━━━ Supplied data ━━━

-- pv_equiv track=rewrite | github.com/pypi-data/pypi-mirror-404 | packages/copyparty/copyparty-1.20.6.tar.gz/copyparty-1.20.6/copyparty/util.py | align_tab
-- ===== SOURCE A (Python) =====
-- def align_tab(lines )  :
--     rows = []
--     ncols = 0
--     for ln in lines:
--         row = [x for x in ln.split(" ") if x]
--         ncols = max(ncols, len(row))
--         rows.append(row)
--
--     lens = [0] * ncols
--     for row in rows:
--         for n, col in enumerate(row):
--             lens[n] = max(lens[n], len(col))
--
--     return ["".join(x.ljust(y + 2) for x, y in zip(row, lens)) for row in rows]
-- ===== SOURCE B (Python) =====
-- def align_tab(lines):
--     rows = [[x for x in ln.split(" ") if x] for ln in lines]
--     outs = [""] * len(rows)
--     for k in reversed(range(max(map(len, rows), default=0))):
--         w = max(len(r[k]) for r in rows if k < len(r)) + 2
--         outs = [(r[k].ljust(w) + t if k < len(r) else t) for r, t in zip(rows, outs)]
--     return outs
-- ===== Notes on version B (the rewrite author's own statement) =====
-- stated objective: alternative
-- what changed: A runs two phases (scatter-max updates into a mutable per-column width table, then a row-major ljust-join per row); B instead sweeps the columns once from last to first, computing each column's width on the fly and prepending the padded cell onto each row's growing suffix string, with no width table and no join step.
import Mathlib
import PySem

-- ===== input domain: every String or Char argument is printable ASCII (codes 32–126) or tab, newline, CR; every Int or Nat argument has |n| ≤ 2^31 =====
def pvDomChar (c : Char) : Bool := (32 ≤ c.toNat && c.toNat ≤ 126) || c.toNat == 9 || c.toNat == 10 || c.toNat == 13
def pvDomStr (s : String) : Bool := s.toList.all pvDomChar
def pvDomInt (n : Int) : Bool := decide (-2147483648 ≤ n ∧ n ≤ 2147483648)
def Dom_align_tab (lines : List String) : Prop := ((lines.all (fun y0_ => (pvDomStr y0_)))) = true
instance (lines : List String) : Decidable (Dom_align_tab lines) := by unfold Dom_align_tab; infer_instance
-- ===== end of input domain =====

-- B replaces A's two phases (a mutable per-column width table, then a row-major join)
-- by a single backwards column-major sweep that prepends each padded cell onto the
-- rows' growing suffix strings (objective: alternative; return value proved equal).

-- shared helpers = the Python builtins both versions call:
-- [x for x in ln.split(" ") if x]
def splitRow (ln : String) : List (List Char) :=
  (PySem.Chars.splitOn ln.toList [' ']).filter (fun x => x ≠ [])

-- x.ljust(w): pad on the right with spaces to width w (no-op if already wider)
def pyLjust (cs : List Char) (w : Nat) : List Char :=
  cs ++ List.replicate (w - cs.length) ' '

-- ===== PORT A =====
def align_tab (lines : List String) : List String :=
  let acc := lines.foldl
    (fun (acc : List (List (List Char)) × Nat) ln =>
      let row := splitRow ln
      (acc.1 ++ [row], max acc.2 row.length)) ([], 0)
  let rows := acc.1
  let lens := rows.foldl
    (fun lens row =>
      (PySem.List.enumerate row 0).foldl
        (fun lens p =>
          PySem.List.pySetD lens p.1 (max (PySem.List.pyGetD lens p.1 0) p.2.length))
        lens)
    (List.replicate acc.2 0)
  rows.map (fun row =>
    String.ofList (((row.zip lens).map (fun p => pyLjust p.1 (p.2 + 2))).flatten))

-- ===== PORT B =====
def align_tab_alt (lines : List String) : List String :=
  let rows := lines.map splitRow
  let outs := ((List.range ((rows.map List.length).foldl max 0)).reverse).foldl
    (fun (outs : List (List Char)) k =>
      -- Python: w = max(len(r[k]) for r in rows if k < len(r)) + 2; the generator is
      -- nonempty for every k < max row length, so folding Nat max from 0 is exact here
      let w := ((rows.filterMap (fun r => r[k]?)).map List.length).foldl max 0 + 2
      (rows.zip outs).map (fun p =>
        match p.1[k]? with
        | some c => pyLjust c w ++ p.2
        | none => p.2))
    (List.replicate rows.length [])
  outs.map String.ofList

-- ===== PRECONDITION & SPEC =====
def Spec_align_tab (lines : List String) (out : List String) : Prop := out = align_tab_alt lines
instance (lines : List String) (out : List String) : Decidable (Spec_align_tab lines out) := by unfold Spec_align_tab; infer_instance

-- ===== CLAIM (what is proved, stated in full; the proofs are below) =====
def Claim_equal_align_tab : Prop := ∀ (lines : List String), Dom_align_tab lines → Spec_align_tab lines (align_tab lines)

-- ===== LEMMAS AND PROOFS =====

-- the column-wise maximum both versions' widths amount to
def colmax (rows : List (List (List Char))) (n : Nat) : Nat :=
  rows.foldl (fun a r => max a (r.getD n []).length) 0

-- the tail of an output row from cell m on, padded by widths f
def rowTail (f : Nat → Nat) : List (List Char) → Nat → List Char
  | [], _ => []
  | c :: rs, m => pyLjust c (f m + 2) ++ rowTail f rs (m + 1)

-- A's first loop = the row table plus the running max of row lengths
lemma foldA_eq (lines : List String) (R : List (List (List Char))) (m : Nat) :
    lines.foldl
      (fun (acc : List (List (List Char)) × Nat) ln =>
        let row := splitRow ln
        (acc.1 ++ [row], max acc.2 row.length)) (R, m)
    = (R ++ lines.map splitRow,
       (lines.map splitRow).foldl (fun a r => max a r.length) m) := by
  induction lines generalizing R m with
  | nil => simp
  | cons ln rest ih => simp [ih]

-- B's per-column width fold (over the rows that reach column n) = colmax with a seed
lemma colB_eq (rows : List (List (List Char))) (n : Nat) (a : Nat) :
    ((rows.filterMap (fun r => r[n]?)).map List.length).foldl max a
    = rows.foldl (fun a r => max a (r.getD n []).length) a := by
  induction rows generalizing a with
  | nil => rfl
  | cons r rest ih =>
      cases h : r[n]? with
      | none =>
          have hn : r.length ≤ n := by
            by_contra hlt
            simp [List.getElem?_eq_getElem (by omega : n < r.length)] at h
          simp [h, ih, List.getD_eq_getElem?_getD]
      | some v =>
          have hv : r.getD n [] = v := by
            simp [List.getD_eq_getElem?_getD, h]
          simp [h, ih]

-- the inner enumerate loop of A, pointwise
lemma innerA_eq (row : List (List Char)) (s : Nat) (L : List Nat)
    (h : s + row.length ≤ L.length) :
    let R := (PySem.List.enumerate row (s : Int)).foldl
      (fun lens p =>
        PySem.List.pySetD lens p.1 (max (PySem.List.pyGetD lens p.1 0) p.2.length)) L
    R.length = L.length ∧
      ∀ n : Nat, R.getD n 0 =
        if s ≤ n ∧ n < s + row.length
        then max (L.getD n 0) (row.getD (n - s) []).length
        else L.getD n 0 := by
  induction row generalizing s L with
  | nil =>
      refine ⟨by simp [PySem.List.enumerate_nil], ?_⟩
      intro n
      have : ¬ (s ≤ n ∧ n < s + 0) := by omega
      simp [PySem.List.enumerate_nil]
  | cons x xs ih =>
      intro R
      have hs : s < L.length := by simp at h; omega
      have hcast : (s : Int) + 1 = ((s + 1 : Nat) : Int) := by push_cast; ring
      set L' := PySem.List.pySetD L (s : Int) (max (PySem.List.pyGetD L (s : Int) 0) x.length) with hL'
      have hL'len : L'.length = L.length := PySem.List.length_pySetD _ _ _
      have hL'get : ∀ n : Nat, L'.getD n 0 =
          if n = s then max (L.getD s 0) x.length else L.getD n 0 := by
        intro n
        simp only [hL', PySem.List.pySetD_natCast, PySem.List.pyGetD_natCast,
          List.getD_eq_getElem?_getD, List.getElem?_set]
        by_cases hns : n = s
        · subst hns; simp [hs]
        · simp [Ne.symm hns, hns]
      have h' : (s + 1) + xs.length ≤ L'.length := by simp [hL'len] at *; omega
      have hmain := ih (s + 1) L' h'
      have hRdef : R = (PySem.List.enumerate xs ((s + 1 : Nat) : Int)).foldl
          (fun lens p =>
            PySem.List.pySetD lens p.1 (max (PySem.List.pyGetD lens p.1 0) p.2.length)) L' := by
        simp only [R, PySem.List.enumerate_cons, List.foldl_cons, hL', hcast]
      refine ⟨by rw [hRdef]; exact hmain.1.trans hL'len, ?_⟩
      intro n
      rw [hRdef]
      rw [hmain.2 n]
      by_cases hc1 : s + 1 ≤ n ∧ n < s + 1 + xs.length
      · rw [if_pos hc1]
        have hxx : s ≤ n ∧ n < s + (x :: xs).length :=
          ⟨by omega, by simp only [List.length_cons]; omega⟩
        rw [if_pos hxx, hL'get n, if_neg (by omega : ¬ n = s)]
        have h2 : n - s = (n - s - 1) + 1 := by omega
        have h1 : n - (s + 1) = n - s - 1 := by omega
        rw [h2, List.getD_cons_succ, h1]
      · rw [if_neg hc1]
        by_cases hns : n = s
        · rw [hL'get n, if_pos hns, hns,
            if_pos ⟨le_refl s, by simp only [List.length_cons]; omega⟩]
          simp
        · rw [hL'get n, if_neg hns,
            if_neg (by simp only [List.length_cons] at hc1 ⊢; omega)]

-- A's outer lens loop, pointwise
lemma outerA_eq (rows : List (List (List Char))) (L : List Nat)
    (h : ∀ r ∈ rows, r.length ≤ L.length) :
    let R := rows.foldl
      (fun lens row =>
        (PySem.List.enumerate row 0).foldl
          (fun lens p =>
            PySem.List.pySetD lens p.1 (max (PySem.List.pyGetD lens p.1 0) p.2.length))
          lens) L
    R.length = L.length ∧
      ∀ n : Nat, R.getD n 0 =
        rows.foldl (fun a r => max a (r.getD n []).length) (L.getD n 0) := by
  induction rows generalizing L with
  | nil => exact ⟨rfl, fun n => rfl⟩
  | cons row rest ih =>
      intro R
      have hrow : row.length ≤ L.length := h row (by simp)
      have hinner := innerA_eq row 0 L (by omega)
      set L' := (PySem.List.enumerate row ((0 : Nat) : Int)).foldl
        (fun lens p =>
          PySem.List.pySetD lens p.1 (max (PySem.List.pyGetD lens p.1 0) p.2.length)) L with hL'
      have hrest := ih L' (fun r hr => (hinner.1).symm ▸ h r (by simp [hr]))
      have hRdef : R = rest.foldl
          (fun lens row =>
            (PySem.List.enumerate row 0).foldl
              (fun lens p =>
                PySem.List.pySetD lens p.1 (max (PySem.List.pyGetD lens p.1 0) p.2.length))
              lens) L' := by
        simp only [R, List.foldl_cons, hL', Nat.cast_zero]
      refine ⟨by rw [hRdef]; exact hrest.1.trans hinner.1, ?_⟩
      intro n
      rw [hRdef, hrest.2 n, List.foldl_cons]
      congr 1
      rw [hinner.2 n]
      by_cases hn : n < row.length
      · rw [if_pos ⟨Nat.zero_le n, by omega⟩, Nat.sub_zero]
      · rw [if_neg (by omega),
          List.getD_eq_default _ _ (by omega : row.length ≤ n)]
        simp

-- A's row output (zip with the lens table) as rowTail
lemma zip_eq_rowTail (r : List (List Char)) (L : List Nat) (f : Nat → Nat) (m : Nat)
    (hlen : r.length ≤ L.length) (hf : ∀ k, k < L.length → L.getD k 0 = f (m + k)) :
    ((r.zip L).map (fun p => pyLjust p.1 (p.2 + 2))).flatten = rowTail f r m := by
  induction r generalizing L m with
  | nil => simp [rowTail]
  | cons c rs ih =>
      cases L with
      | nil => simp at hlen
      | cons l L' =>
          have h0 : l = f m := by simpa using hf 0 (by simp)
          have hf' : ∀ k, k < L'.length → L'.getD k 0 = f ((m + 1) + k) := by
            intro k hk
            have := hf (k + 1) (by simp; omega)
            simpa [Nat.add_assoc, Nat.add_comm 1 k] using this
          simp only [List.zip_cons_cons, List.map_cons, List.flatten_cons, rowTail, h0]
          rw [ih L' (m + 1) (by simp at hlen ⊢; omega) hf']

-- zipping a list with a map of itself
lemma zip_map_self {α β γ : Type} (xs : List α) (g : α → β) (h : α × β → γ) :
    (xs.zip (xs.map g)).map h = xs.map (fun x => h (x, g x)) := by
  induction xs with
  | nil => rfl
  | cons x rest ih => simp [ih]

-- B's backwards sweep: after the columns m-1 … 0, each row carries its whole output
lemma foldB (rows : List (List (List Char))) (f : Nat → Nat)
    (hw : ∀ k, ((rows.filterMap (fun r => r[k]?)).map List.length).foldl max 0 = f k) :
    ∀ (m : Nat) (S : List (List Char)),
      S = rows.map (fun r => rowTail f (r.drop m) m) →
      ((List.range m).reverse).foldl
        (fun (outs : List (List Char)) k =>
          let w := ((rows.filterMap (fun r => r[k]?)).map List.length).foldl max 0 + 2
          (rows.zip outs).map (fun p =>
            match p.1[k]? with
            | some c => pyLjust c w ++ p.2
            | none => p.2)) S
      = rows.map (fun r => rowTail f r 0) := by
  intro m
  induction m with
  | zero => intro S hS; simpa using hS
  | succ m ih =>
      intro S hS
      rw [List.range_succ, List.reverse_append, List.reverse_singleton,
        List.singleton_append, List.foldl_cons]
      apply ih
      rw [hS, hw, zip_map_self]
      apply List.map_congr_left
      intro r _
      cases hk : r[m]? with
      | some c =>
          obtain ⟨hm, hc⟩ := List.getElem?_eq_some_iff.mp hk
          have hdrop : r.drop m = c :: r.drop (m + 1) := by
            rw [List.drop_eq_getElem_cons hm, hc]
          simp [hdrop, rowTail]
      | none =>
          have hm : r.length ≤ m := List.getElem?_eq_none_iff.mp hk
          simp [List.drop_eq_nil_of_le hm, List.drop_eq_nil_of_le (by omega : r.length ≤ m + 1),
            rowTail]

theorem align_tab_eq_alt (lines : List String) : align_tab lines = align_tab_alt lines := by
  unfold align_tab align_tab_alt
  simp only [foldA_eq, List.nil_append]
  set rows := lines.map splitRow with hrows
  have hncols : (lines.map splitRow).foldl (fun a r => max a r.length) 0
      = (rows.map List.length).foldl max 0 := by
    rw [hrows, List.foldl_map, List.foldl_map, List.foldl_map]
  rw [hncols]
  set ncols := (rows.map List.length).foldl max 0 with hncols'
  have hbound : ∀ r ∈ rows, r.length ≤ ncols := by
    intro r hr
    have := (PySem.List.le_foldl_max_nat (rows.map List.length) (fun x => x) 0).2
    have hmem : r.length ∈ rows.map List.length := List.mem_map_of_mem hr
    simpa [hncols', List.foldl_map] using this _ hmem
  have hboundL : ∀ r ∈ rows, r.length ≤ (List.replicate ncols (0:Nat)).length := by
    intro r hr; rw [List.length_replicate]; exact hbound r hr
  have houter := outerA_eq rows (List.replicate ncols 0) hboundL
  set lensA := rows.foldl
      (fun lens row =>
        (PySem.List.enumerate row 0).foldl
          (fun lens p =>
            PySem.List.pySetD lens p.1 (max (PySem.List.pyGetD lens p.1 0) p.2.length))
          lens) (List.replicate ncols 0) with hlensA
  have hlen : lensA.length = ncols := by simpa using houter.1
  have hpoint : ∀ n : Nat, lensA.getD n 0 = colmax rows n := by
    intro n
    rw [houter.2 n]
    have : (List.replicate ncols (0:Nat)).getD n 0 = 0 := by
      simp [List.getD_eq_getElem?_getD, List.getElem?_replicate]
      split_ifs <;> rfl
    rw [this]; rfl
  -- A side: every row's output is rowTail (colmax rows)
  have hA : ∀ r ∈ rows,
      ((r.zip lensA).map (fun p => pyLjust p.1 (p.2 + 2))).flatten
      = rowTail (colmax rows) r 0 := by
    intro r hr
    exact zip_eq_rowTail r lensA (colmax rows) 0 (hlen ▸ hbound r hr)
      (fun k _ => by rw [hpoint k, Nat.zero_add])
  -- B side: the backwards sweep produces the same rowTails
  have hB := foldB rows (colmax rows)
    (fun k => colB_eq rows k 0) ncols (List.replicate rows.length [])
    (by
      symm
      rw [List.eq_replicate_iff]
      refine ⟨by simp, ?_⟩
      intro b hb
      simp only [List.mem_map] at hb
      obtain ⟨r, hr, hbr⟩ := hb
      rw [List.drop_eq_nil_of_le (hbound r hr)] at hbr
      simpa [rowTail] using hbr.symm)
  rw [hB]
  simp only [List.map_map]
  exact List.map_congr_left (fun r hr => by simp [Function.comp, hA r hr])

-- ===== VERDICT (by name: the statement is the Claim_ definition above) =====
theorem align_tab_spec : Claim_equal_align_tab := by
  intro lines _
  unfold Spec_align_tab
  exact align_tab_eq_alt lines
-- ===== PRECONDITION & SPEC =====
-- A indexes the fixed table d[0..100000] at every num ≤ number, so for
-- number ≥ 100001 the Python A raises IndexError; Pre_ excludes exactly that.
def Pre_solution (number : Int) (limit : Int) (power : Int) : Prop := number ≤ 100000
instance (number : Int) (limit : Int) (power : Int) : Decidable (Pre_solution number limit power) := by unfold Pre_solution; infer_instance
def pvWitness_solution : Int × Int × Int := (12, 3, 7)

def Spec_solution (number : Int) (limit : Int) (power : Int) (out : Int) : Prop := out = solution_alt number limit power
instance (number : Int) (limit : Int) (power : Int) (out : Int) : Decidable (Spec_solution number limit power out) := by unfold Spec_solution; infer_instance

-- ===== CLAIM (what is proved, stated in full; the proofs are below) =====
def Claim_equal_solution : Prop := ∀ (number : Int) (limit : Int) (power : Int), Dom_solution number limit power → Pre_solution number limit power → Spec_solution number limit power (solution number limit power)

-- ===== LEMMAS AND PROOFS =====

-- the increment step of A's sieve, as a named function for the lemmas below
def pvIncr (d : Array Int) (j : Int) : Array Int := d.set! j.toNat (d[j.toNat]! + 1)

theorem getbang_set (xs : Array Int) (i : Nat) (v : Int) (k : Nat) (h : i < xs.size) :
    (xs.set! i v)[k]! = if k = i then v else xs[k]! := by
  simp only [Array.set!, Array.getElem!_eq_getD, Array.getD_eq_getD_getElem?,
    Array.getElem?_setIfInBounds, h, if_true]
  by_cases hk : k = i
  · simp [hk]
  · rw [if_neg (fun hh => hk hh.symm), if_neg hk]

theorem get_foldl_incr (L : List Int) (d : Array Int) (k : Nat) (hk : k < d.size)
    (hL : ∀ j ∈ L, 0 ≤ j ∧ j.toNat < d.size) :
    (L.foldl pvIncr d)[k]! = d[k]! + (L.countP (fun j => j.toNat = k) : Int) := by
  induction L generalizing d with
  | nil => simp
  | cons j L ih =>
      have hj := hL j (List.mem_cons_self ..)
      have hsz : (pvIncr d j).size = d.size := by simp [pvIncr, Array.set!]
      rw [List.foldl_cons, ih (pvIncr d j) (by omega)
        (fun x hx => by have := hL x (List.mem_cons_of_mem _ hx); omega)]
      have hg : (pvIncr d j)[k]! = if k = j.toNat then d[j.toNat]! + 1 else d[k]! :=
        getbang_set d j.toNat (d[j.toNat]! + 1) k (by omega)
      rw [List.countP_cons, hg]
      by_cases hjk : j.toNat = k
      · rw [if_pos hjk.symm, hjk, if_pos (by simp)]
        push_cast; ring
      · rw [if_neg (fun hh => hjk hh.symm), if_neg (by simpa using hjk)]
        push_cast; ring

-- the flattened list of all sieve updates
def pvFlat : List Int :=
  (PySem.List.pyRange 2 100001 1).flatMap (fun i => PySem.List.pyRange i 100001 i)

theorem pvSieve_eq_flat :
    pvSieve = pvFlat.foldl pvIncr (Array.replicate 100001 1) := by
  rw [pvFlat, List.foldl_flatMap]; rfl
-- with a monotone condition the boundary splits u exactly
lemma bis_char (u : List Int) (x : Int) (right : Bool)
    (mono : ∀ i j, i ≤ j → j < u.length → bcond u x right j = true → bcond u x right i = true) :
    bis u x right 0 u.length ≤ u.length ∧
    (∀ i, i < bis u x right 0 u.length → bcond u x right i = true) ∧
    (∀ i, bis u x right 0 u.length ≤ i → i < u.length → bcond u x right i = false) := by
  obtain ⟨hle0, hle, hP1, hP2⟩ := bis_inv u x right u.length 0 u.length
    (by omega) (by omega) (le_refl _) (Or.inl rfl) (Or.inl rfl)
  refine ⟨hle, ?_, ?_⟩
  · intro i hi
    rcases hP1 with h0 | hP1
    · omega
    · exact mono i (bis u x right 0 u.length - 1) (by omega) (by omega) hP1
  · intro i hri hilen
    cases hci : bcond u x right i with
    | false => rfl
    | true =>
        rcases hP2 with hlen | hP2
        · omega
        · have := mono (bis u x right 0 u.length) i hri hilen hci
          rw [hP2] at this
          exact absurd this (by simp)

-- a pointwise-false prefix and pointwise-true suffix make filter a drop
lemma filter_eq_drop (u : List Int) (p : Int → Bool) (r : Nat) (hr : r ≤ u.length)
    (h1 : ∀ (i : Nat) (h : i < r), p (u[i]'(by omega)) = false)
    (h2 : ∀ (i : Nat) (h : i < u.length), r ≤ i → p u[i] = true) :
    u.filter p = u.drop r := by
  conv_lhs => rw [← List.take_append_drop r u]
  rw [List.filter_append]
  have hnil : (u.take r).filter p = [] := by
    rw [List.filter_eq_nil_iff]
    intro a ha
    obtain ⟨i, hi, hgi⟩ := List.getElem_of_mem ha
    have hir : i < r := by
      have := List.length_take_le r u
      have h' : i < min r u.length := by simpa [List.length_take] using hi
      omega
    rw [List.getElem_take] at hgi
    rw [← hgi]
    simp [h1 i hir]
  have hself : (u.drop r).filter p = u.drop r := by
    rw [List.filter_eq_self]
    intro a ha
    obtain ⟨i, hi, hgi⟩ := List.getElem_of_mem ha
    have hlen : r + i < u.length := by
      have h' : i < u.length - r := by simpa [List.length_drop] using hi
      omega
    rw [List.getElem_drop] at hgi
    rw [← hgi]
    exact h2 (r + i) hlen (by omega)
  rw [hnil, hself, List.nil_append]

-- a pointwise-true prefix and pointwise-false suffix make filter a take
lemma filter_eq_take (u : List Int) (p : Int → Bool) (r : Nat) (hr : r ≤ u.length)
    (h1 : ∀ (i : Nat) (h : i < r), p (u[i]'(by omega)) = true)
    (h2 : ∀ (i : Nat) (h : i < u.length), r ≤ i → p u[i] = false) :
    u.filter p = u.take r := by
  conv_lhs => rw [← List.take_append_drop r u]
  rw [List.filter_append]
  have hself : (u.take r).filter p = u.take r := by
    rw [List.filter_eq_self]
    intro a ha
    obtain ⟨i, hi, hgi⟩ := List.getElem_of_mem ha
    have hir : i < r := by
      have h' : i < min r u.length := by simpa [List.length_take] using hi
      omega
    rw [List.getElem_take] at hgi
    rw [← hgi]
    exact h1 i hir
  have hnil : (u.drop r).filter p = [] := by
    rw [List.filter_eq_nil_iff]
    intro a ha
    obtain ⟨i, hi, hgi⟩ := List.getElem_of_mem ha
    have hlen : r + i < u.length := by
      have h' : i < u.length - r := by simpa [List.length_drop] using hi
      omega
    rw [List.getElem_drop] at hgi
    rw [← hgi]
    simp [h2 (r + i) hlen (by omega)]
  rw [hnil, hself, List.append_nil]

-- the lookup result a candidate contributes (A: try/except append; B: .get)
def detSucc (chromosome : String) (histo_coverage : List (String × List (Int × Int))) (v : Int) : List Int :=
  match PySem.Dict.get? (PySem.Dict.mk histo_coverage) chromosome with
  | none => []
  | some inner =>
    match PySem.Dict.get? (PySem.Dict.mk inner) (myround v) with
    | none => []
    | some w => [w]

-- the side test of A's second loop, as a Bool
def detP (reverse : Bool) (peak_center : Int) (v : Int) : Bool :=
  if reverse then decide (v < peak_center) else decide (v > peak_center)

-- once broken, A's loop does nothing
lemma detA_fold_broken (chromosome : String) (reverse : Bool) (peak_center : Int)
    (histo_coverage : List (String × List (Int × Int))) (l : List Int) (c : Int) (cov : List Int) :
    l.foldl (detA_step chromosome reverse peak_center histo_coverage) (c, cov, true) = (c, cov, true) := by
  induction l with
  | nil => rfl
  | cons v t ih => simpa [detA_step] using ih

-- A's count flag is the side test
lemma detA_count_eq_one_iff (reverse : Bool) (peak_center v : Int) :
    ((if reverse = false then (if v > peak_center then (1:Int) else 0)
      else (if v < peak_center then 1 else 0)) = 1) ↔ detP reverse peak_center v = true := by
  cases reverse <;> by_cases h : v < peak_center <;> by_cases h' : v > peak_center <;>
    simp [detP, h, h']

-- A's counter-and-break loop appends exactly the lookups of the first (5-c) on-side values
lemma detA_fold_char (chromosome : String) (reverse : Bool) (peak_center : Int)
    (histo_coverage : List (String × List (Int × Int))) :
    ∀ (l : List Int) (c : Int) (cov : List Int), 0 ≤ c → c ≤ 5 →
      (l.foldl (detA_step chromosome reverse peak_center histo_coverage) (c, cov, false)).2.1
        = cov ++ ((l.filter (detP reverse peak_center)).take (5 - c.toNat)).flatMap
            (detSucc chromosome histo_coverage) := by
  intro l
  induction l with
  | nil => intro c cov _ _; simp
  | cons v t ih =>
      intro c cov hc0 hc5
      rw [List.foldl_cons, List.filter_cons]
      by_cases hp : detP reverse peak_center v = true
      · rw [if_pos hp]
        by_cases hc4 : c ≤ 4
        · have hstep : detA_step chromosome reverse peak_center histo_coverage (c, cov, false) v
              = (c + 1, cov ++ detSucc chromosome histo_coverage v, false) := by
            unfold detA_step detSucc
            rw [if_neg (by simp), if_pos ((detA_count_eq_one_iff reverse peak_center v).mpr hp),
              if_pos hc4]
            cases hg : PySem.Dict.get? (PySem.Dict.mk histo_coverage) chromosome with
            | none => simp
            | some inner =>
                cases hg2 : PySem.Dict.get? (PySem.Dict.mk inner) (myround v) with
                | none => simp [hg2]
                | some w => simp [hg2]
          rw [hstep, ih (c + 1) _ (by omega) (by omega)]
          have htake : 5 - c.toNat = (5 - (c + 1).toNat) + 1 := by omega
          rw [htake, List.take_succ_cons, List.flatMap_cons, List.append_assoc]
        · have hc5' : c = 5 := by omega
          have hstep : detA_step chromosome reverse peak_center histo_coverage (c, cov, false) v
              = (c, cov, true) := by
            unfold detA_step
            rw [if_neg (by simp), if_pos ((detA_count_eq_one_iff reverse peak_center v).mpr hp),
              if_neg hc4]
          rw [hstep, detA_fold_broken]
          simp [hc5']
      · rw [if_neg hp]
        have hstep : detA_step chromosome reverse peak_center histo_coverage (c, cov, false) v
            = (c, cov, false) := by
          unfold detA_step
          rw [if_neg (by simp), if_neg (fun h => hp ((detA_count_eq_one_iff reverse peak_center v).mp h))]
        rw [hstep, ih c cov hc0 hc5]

━━━

Exercise objective | The lines above that hold the word "phases" should be found and copied out.

Answer for this exercise |
-- what changed: A runs two phases (scatter-max updates into a mutable per-column width table, then a row-major ljust-join per row); B instead sweeps the columns once from last to first, computing each column's width on the fly and prepending the padded cell onto each row's growing suffix string, with no width table and no join step.
-- B replaces A's two phases (a mutable per-column width table, then a row-major join)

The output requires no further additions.